Safe Sex May Lower Rheumatoid Arthritis Risk Among Women


Use of oral contraceptives for 7 or more consecutive years associated with lower risk of rheumatoid arthritis.

The use of oral contraceptives is linked to a lower risk of rheumatoid arthritis (RA), new findings show.

RA is 2 to 3 times more common in women than men. Although research suggests RA may be caused by reproductive and hormonal elements, data have failed to produce conclusive results.

In a study published in the Annals of Rheumatic Diseases, investigators sought to examine the potential link between the development of RA and oral contraceptives and/or breastfeeding among adult women with at least 1 child.

Data were used from the Swedish Epidemiological Investigation of Rheumatoid Arthritis, which was comprised of women 18 years and older residing in a defined area of Sweden between 1996 and 2014.

Overall, 2578 women with arthritis and 4129 matched controls were included in the final analysis. Blood samples were obtained from all participants to screen for antibodies to RA. Furthermore, the participants were questioned in-depth about contraceptive and reproductive histories, lifestyle, whether they breastfed their kids, and level of education.

Of the participants, 884 women with RA and 1949 controls had breastfed at least 1 child between the 2006 and 2014.

The results of the study showed women who used oral contraceptives at any point had a lower risk of developing RA than women who never had.

The risk was 15% lower in women currently on the pill and 13% lower among past users. Furthermore, the association was more significant among women who tested positive for anti-citrullinated protein antibodies (ACPA) compared with women who had never used the pill. This finding held true even after the investigators accounted for tobacco use and alcohol consumption.

Use of the pill for more than 7 years was associated with a 19% lower risk of RA, with no differences found if women tested positive or negative for ACPA.

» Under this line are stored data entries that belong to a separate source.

-- pv_equiv track=rewrite | github.com/PSU-Capstone-Winter-Spring-2021/Eviction-Sponge | src/backend/pdf_creator.py | fit_address
-- ===== SOURCE A (Python) =====
-- def fit_address(address):
--     first_line = 22
--     first_line_full = False
--     second_line = 72
--     second_line_full = False
--     third_line = 65
--     third_line_full = False
--     first_line_string = ''
--     second_line_string = ''
--     third_line_string = ''
--     address_list = address.split()
--     for stuff in address_list:
--         if len(stuff) > first_line or first_line_full:
--             first_line_full = True
--             if len(stuff) > second_line or second_line_full:
--                 second_line_full = True
--                 if len(stuff) > third_line or third_line_full:
--                     third_line_full = True
--                     # this is sticking everything extra on the third line; isn't optimal
--                     third_line_string += stuff + " "
--                 else:
--                     third_line_string += stuff + " "
--                     third_line = third_line - len(stuff) - 1
--                     continue
--             else:
--                 second_line_string += stuff + " "
--                 second_line = second_line - len(stuff) - 1
--                 continue
--         else:
--             first_line_string += stuff + " "
--             first_line = first_line - len(stuff) - 1
--             continue
--
--     address_output = [first_line_string, second_line_string, third_line_string]
--     return address_output
-- ===== SOURCE B (Python) =====
-- def _fill(ws, cap):
--     # count the prefix of ws that fits into a line of remaining width cap
--     n = 0
--     for w in ws:
--         if len(w) > cap:
--             break
--         cap -= len(w) + 1
--         n += 1
--     return n
--
-- def _line(ws):
--     return ''.join(w + ' ' for w in ws)
--
-- def fit_address(address):
--     # staged: first partition the word list into three contiguous segments, then render each
--     words = address.split()
--     i = _fill(words, 22)
--     rest = words[i:]
--     k = _fill(rest, 72)
--     return [_line(words[:i]), _line(rest[:k]), _line(rest[k:])]
-- ===== Notes on version B (the rewrite author's own statement) =====
-- stated objective: alternative
-- what changed: Replaces A's single-pass nested-if/boolean-flag state machine by a staged algorithm: two boundary-finding passes first partition the word list into three contiguous segments (prefix that fits 22, prefix of the rest that fits 72, remainder), then each segment is rendered independently with a join.
import Mathlib
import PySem

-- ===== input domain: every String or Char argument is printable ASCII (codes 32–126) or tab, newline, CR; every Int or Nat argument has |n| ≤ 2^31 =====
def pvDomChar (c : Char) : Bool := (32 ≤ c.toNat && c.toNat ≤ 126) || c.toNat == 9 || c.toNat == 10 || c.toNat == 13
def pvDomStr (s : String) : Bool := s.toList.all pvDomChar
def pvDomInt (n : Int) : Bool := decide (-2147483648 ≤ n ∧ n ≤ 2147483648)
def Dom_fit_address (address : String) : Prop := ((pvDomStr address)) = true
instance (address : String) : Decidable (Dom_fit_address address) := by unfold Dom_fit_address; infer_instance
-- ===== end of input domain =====

-- B replaces A's nested-if/flag state machine by staged passes: partition the word list
-- into three contiguous segments first, then render each segment by a join (alternative decomposition).

-- ===== PORT A =====
-- state: (first_line, first_line_full, second_line, second_line_full, third_line, third_line_full,
--         first_line_string, second_line_string, third_line_string)
def fitA_step (st : Int × Bool × Int × Bool × Int × Bool × String × String × String)
    (stuff : String) : Int × Bool × Int × Bool × Int × Bool × String × String × String :=
  match st with
  | (f1, f1F, f2, f2F, f3, f3F, s1, s2, s3) =>
    let L : Int := PySem.Str.len stuff
    if decide (L > f1) || f1F then
      if decide (L > f2) || f2F then
        if decide (L > f3) || f3F then
          (f1, true, f2, true, f3, true, s1, s2, s3 ++ (stuff ++ " "))
        else
          (f1, true, f2, true, f3 - L - 1, f3F, s1, s2, s3 ++ (stuff ++ " "))
      else
        (f1, true, f2 - L - 1, f2F, f3, f3F, s1, s2 ++ (stuff ++ " "), s3)
    else
      (f1 - L - 1, f1F, f2, f2F, f3, f3F, s1 ++ (stuff ++ " "), s2, s3)

def fit_address (address : String) : List String :=
  let st := (PySem.Str.split₀ address).foldl fitA_step (22, false, 72, false, 65, false, "", "", "")
  [st.2.2.2.2.2.2.1, st.2.2.2.2.2.2.2.1, st.2.2.2.2.2.2.2.2]

-- ===== PORT B =====
-- _fill(ws, cap): length of the prefix of ws that fits into remaining width cap
def fitB_fill : List String → Int → Nat
  | [], _ => 0
  | w :: ws, cap =>
    if PySem.Str.len w > cap then 0
    else fitB_fill ws (cap - PySem.Str.len w - 1) + 1

-- _line(ws) = ''.join(w + ' ' for w in ws)
def fitB_line (ws : List String) : String :=
  ws.foldl (fun acc w => acc ++ (w ++ " ")) ""

-- words[:i] / words[i:] with 0 ≤ i ≤ len are List.take / List.drop (exact here)
def fit_address_alt (address : String) : List String :=
  let words := PySem.Str.split₀ address
  let i := fitB_fill words 22
  let rest := words.drop i
  let k := fitB_fill rest 72
  [fitB_line (words.take i), fitB_line (rest.take k), fitB_line (rest.drop k)]

-- ===== PRECONDITION & SPEC =====
def Spec_fit_address (address : String) (out : List String) : Prop := out = fit_address_alt address
instance (address : String) (out : List String) : Decidable (Spec_fit_address address out) := by unfold Spec_fit_address; infer_instance

-- ===== CLAIM (what is proved, stated in full; the proofs are below) =====
def Claim_equal_fit_address : Prop := ∀ (address : String), Dom_fit_address address → Spec_fit_address address (fit_address address)

-- ===== LEMMAS AND PROOFS =====

/-- join with trailing spaces, recursive form used by the proofs. -/
def joinSp : List String → String
  | [] => ""
  | w :: ws => (w ++ " ") ++ joinSp ws

theorem fitB_line_eq_aux (ws : List String) (s : String) :
    ws.foldl (fun acc w => acc ++ (w ++ " ")) s = s ++ joinSp ws := by
  induction ws generalizing s with
  | nil => simp [joinSp]
  | cons w ws ih => simp [joinSp, List.foldl, ih, String.append_assoc]

theorem fitB_line_eq (ws : List String) : fitB_line ws = joinSp ws := by
  simp [fitB_line, fitB_line_eq_aux]

def pvStrs (st : Int × Bool × Int × Bool × Int × Bool × String × String × String) :
    String × String × String :=
  (st.2.2.2.2.2.2.1, st.2.2.2.2.2.2.2.1, st.2.2.2.2.2.2.2.2)

/-- Phase 3: once the first two lines are full, every word lands on line 3. -/
theorem phase3 (ws : List String) (f1 f2 f3 : Int) (f3F : Bool) (s1 s2 s3 : String) :
    pvStrs (ws.foldl fitA_step (f1, true, f2, true, f3, f3F, s1, s2, s3)) =
      (s1, s2, s3 ++ joinSp ws) := by
  induction ws generalizing f3 f3F s3 with
  | nil => simp [pvStrs, joinSp]
  | cons w ws ih =>
    simp only [List.foldl, fitA_step]
    split_ifs <;> simp_all [String.append_assoc, joinSp]

/-- Phase 2: first line full, second line has remaining width `c`, third line untouched. -/
theorem phase2 (ws : List String) (f1 c : Int) (s1 s2 : String) :
    pvStrs (ws.foldl fitA_step (f1, true, c, false, 65, false, s1, s2, "")) =
      (s1, s2 ++ joinSp (ws.take (fitB_fill ws c)), joinSp (ws.drop (fitB_fill ws c))) := by
  induction ws generalizing c s2 with
  | nil => simp [pvStrs, joinSp]
  | cons w ws ih =>
    by_cases hL : c < (w.length : Int)
    · have h0 : fitB_fill (w :: ws) c = 0 := by simp [fitB_fill, PySem.Str.len, hL]
      simp only [List.foldl, fitA_step, h0]
      split_ifs <;> try (exfalso; omega)
      all_goals simp_all [phase3, joinSp, String.append_assoc, PySem.Str.len]
    · have h1 : fitB_fill (w :: ws) c = fitB_fill ws (c - (w.length : Int) - 1) + 1 := by
        simp [fitB_fill, PySem.Str.len, hL]
      simp only [List.foldl, fitA_step, h1]
      split_ifs <;> try (exfalso; simp_all [PySem.Str.len]; omega)
      all_goals simp_all [ih, joinSp, String.append_assoc, PySem.Str.len]

/-- Phase 1: the fold from the initial state, with first-line width `c`. -/
theorem phase1 (ws : List String) (c : Int) (s1 : String) :
    pvStrs (ws.foldl fitA_step (c, false, 72, false, 65, false, s1, "", "")) =
      (s1 ++ joinSp (ws.take (fitB_fill ws c)),
       joinSp ((ws.drop (fitB_fill ws c)).take (fitB_fill (ws.drop (fitB_fill ws c)) 72)),
       joinSp ((ws.drop (fitB_fill ws c)).drop (fitB_fill (ws.drop (fitB_fill ws c)) 72))) := by
  induction ws generalizing c s1 with
  | nil => simp [pvStrs, joinSp]
  | cons w ws ih =>
    by_cases hL : c < (w.length : Int)
    · have h0 : fitB_fill (w :: ws) c = 0 := by simp [fitB_fill, PySem.Str.len, hL]
      have hstep : fitA_step (c, false, 72, false, 65, false, s1, "", "") w =
          fitA_step (c, true, 72, false, 65, false, s1, "", "") w := by
        simp [fitA_step, PySem.Str.len, hL]
      calc pvStrs ((w :: ws).foldl fitA_step (c, false, 72, false, 65, false, s1, "", ""))
          = pvStrs ((w :: ws).foldl fitA_step (c, true, 72, false, 65, false, s1, "", "")) := by
            simp only [List.foldl, hstep]
        _ = _ := by
            rw [phase2]
            simp [h0, joinSp]
    · have h1 : fitB_fill (w :: ws) c = fitB_fill ws (c - (w.length : Int) - 1) + 1 := by
        simp [fitB_fill, PySem.Str.len, hL]
      simp only [List.foldl, fitA_step, h1]
      split_ifs <;> try (exfalso; simp_all [PySem.Str.len]; omega)
      all_goals simp_all [ih, joinSp, String.append_assoc, PySem.Str.len]

-- ===== VERDICT (by name: the statement is the Claim_ definition above) =====
theorem fit_address_spec : Claim_equal_fit_address := by
  intro address _
  unfold Spec_fit_address fit_address fit_address_alt
  have h := phase1 (PySem.Str.split₀ address) 22 ""
  simp only [pvStrs, Prod.mk.injEq] at h
  obtain ⟨h1, h2, h3⟩ := h
  simp [fitB_line_eq, h1, h2, h3]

An estimated 9 of 10 individuals who test positive for ACPA antibodies will have RA, which could even indicate more serious disease.

A lower risk of RA was identified among women who had breastfed at least 1 child, but this was found to not be significant after adjusting for potential factors.

RA affects more than 1.3 million individuals in the United states, and as many as 1% of the population worldwide. It is one of the most common autoimmune disorders.